__Problem to solve__
From the entries that follow, copy exactly the lines beginning at the line holding "by_cases hs : PySem.Str.strip" and continuing through the line holding "rcases Option.some_inj.1 h with rfl".

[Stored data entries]
· · · ·

-- pv_equiv track=rewrite | github.com/shubhamkaushal765/ac_roster | archive/new4.py | parse_availability
-- ===== SOURCE A (Python) =====
-- NUM_SLOTS = 48  # 12h shift, 15min intervals
--
-- def hhmm_to_slot(hhmm: str) -> int:
--     t = int(hhmm)
--     h = t // 100
--     m = t % 100
--     slot = (h - 10) * 4 + (m // 15)
--     return max(0, min(NUM_SLOTS - 1, slot))
--
-- def parse_availability(avail_str: str) -> list[int]:
--     slots = [-1] * NUM_SLOTS
--     intervals = [s.strip() for s in avail_str.split(",")]
--     for interval in intervals:
--         if not interval:
--             continue
--         start, end = interval.split("-")
--         s, e = hhmm_to_slot(start), hhmm_to_slot(end)
--         for i in range(s, min(e, NUM_SLOTS)):
--             slots[i] = 1
--     return slots
-- ===== SOURCE B (Python) =====
-- NUM_SLOTS = 48  # 12h shift, 15min intervals
--
-- def hhmm_to_slot(hhmm: str) -> int:
--     t = int(hhmm)
--     h = t // 100
--     m = t % 100
--     slot = (h - 10) * 4 + (m // 15)
--     return max(0, min(NUM_SLOTS - 1, slot))
--
-- def parse_availability(avail_str: str) -> list[int]:
--     # difference table + one prefix-sum sweep instead of per-slot writes
--     diff = [0] * (NUM_SLOTS + 1)
--     for piece in avail_str.split(","):
--         interval = piece.strip()
--         if not interval:
--             continue
--         start, end = interval.split("-")
--         lo = hhmm_to_slot(start)
--         hi = min(hhmm_to_slot(end), NUM_SLOTS)
--         if lo < hi:
--             diff[lo] += 1
--             diff[hi] -= 1
--     out = []
--     cov = 0
--     for i in range(NUM_SLOTS):
--         cov += diff[i]
--         out.append(1 if cov > 0 else -1)
--     return out
-- ===== Notes on version B (the rewrite author's own statement) =====
-- stated objective: alternative
-- what changed: Replaces A's per-slot inner loop (writing 1 into every covered slot of each interval) by a difference table updated in O(1) per interval plus a single 48-step prefix-sum sweep with a cov>0 threshold.
import Mathlib
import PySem

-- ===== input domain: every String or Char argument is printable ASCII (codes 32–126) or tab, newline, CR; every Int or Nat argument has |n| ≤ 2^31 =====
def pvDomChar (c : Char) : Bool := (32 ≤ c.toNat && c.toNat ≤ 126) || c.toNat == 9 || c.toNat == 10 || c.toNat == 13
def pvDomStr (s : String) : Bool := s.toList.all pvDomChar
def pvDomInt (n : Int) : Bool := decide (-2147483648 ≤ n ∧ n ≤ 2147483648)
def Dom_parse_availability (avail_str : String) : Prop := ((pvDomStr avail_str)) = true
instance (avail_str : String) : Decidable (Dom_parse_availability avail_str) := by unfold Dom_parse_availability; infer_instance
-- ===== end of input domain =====

-- B replaces A's per-slot inner writes by a difference table updated in O(1) per interval
-- plus one prefix-sum sweep over the 48 slots (alternative decomposition).

-- ===== PORT A =====
-- shared helper: Python's tuple unpacking `a, b = xs` of a list (exact where xs has two
-- elements; elsewhere Python raises ValueError — those inputs are excluded by Pre_, and
-- both ports take the `d` branch there).
def pyUnpack2 {A B : Type} (xs : List A) (f : A → A → B) (d : B) : B :=
  match xs with
  | [a, b] => f a b
  | _ => d

def NUM_SLOTS : Int := 48

def hhmm_to_slot (hhmm : String) : Int :=
  match PySem.Int.ofStr? hhmm with
  | some t =>
      let h := PySem.Int.floordiv t 100
      let m := PySem.Int.mod t 100
      let slot := (h - 10) * 4 + PySem.Int.floordiv m 15
      max 0 (min (NUM_SLOTS - 1) slot)
  | none => 0  -- int(hhmm) raises ValueError here; Pre_ excludes such inputs

def parse_availability (avail_str : String) : List Int :=
  let slots := PySem.List.pyRepeat [(-1 : Int)] 48
  let intervals := ((PySem.Str.split? avail_str ",").getD []).map PySem.Str.strip
  intervals.foldl (fun slots interval =>
    if interval = "" then slots
    else
      pyUnpack2 ((PySem.Str.split? interval "-").getD [])
        (fun start stop =>
          let s := hhmm_to_slot start
          let e := hhmm_to_slot stop
          (PySem.List.pyRange s (min e NUM_SLOTS) 1).foldl
            (fun slots i => PySem.List.pySetD slots i 1) slots)
        slots  -- the `slots` branch is unreachable under Pre_
    ) slots

-- ===== PORT B =====
def parse_availability_alt (avail_str : String) : List Int :=
  let diff0 := PySem.List.pyRepeat [(0 : Int)] 49
  let diff := ((PySem.Str.split? avail_str ",").getD []).foldl (fun diff piece =>
    let interval := PySem.Str.strip piece
    if interval = "" then diff
    else
      pyUnpack2 ((PySem.Str.split? interval "-").getD [])
        (fun start stop =>
          let lo := hhmm_to_slot start
          let hi := min (hhmm_to_slot stop) NUM_SLOTS
          if lo < hi then
            let d1 := PySem.List.pySetD diff lo (PySem.List.pyGetD diff lo 0 + 1)
            PySem.List.pySetD d1 hi (PySem.List.pyGetD d1 hi 0 - 1)
          else diff)
        diff  -- the `diff` branch ('start, end = ...' raises) is unreachable under Pre_
    ) diff0
  ((PySem.List.pyRange 0 NUM_SLOTS 1).foldl
    (fun (acc : List Int × Int) i =>
      let cov := acc.2 + PySem.List.pyGetD diff i 0
      (acc.1 ++ [if cov > 0 then (1 : Int) else -1], cov)) ([], 0)).1

-- ===== PRECONDITION & SPEC =====
-- Pre_ excludes exactly the inputs on which Python A raises: a non-empty stripped interval
-- whose '-'-split does not have exactly two parts (unpacking ValueError) or whose parts
-- int() cannot parse (ValueError).
def goodInterval (iv : String) : Bool :=
  pyUnpack2 ((PySem.Str.split? iv "-").getD [])
    (fun a b => (PySem.Int.ofStr? a).isSome && (PySem.Int.ofStr? b).isSome) false

def Pre_parse_availability (avail_str : String) : Prop :=
  ∀ p ∈ (PySem.Str.split? avail_str ",").getD [],
    PySem.Str.strip p ≠ "" → goodInterval (PySem.Str.strip p) = true

instance (avail_str : String) : Decidable (Pre_parse_availability avail_str) := by
  unfold Pre_parse_availability; infer_instance

def pvWitness_parse_availability : String := "1000-1130, 1200-1230"

def Spec_parse_availability (avail_str : String) (out : List Int) : Prop := out = parse_availability_alt avail_str
instance (avail_str : String) (out : List Int) : Decidable (Spec_parse_availability avail_str out) := by unfold Spec_parse_availability; infer_instance

-- ===== CLAIM (what is proved, stated in full; the proofs are below) =====
def Claim_equal_parse_availability : Prop := ∀ (avail_str : String), Dom_parse_availability avail_str → Pre_parse_availability avail_str → Spec_parse_availability avail_str (parse_availability avail_str)

-- ===== LEMMAS AND PROOFS =====

/-- The pair of clamped slots an interval piece contributes, if any (shared shape of both loops). -/
def parseIv (piece : String) : Option (Int × Int) :=
  if PySem.Str.strip piece = "" then none
  else
    pyUnpack2 ((PySem.Str.split? (PySem.Str.strip piece) "-").getD [])
      (fun a b => some (hhmm_to_slot a, hhmm_to_slot b)) none

theorem hhmm_bounds (s : String) : 0 ≤ hhmm_to_slot s ∧ hhmm_to_slot s ≤ 47 := by
  unfold hhmm_to_slot NUM_SLOTS
  cases PySem.Int.ofStr? s <;> simp [max_def, min_def] <;> split_ifs <;> omega

theorem pairs_bounds (pieces : List String) (p : Int × Int)
    (hp : p ∈ pieces.filterMap parseIv) :
    0 ≤ p.1 ∧ p.1 ≤ 47 ∧ 0 ≤ p.2 ∧ p.2 ≤ 47 := by
  rcases List.mem_filterMap.1 hp with ⟨piece, _, h⟩
  unfold parseIv at h
  by_cases hs : PySem.Str.strip piece = ""
  · rw [if_pos hs] at h
    exact absurd h (by simp)
  · rw [if_neg hs] at h
    rcases hsp : (PySem.Str.split? (PySem.Str.strip piece) "-").getD [] with _ | ⟨a, _ | ⟨b, _ | _⟩⟩ <;>
      rw [hsp] at h
    · exact absurd h (by simp [pyUnpack2])
    · exact absurd h (by simp [pyUnpack2])
    · simp only [pyUnpack2] at h
      rcases Option.some_inj.1 h with rfl
      exact ⟨(hhmm_bounds _).1, (hhmm_bounds _).2, (hhmm_bounds _).1, (hhmm_bounds _).2⟩
    · exact absurd h (by simp [pyUnpack2])

/-- A's per-interval action: set every slot of the clamped range to 1. -/
def markStep (slots : List Int) (p : Int × Int) : List Int :=
  (PySem.List.pyRange p.1 (min p.2 NUM_SLOTS) 1).foldl
    (fun sl i => PySem.List.pySetD sl i 1) slots

/-- B's per-interval action: bump the difference table at the two endpoints. -/
def diffStep (diff : List Int) (p : Int × Int) : List Int :=
  if p.1 < min p.2 NUM_SLOTS then
    let d1 := PySem.List.pySetD diff p.1 (PySem.List.pyGetD diff p.1 0 + 1)
    PySem.List.pySetD d1 (min p.2 NUM_SLOTS) (PySem.List.pyGetD d1 (min p.2 NUM_SLOTS) 0 - 1)
  else diff

theorem lemA_fold (avail_str : String) :
    parse_availability avail_str =
      (((PySem.Str.split? avail_str ",").getD []).filterMap parseIv).foldl markStep
        (PySem.List.pyRepeat [(-1 : Int)] 48) := by
  unfold parse_availability
  rw [List.foldl_map, List.foldl_filterMap]
  apply PySem.List.foldl_congr_mem
  intro slots piece _
  by_cases h : PySem.Str.strip piece = ""
  · simp [parseIv, h]
  · simp only [parseIv, markStep, h, ite_false]
    rcases hsp : (PySem.Str.split? (PySem.Str.strip piece) "-").getD [] with _ | ⟨a, _ | ⟨b, _ | _⟩⟩ <;>
      simp [pyUnpack2]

· · · ·

__Your response__
  by_cases hs : PySem.Str.strip piece = ""
  · rw [if_pos hs] at h
    exact absurd h (by simp)
  · rw [if_neg hs] at h
    rcases hsp : (PySem.Str.split? (PySem.Str.strip piece) "-").getD [] with _ | ⟨a, _ | ⟨b, _ | _⟩⟩ <;>
      rw [hsp] at h
    · exact absurd h (by simp [pyUnpack2])
    · exact absurd h (by simp [pyUnpack2])
    · simp only [pyUnpack2] at h
      rcases Option.some_inj.1 h with rfl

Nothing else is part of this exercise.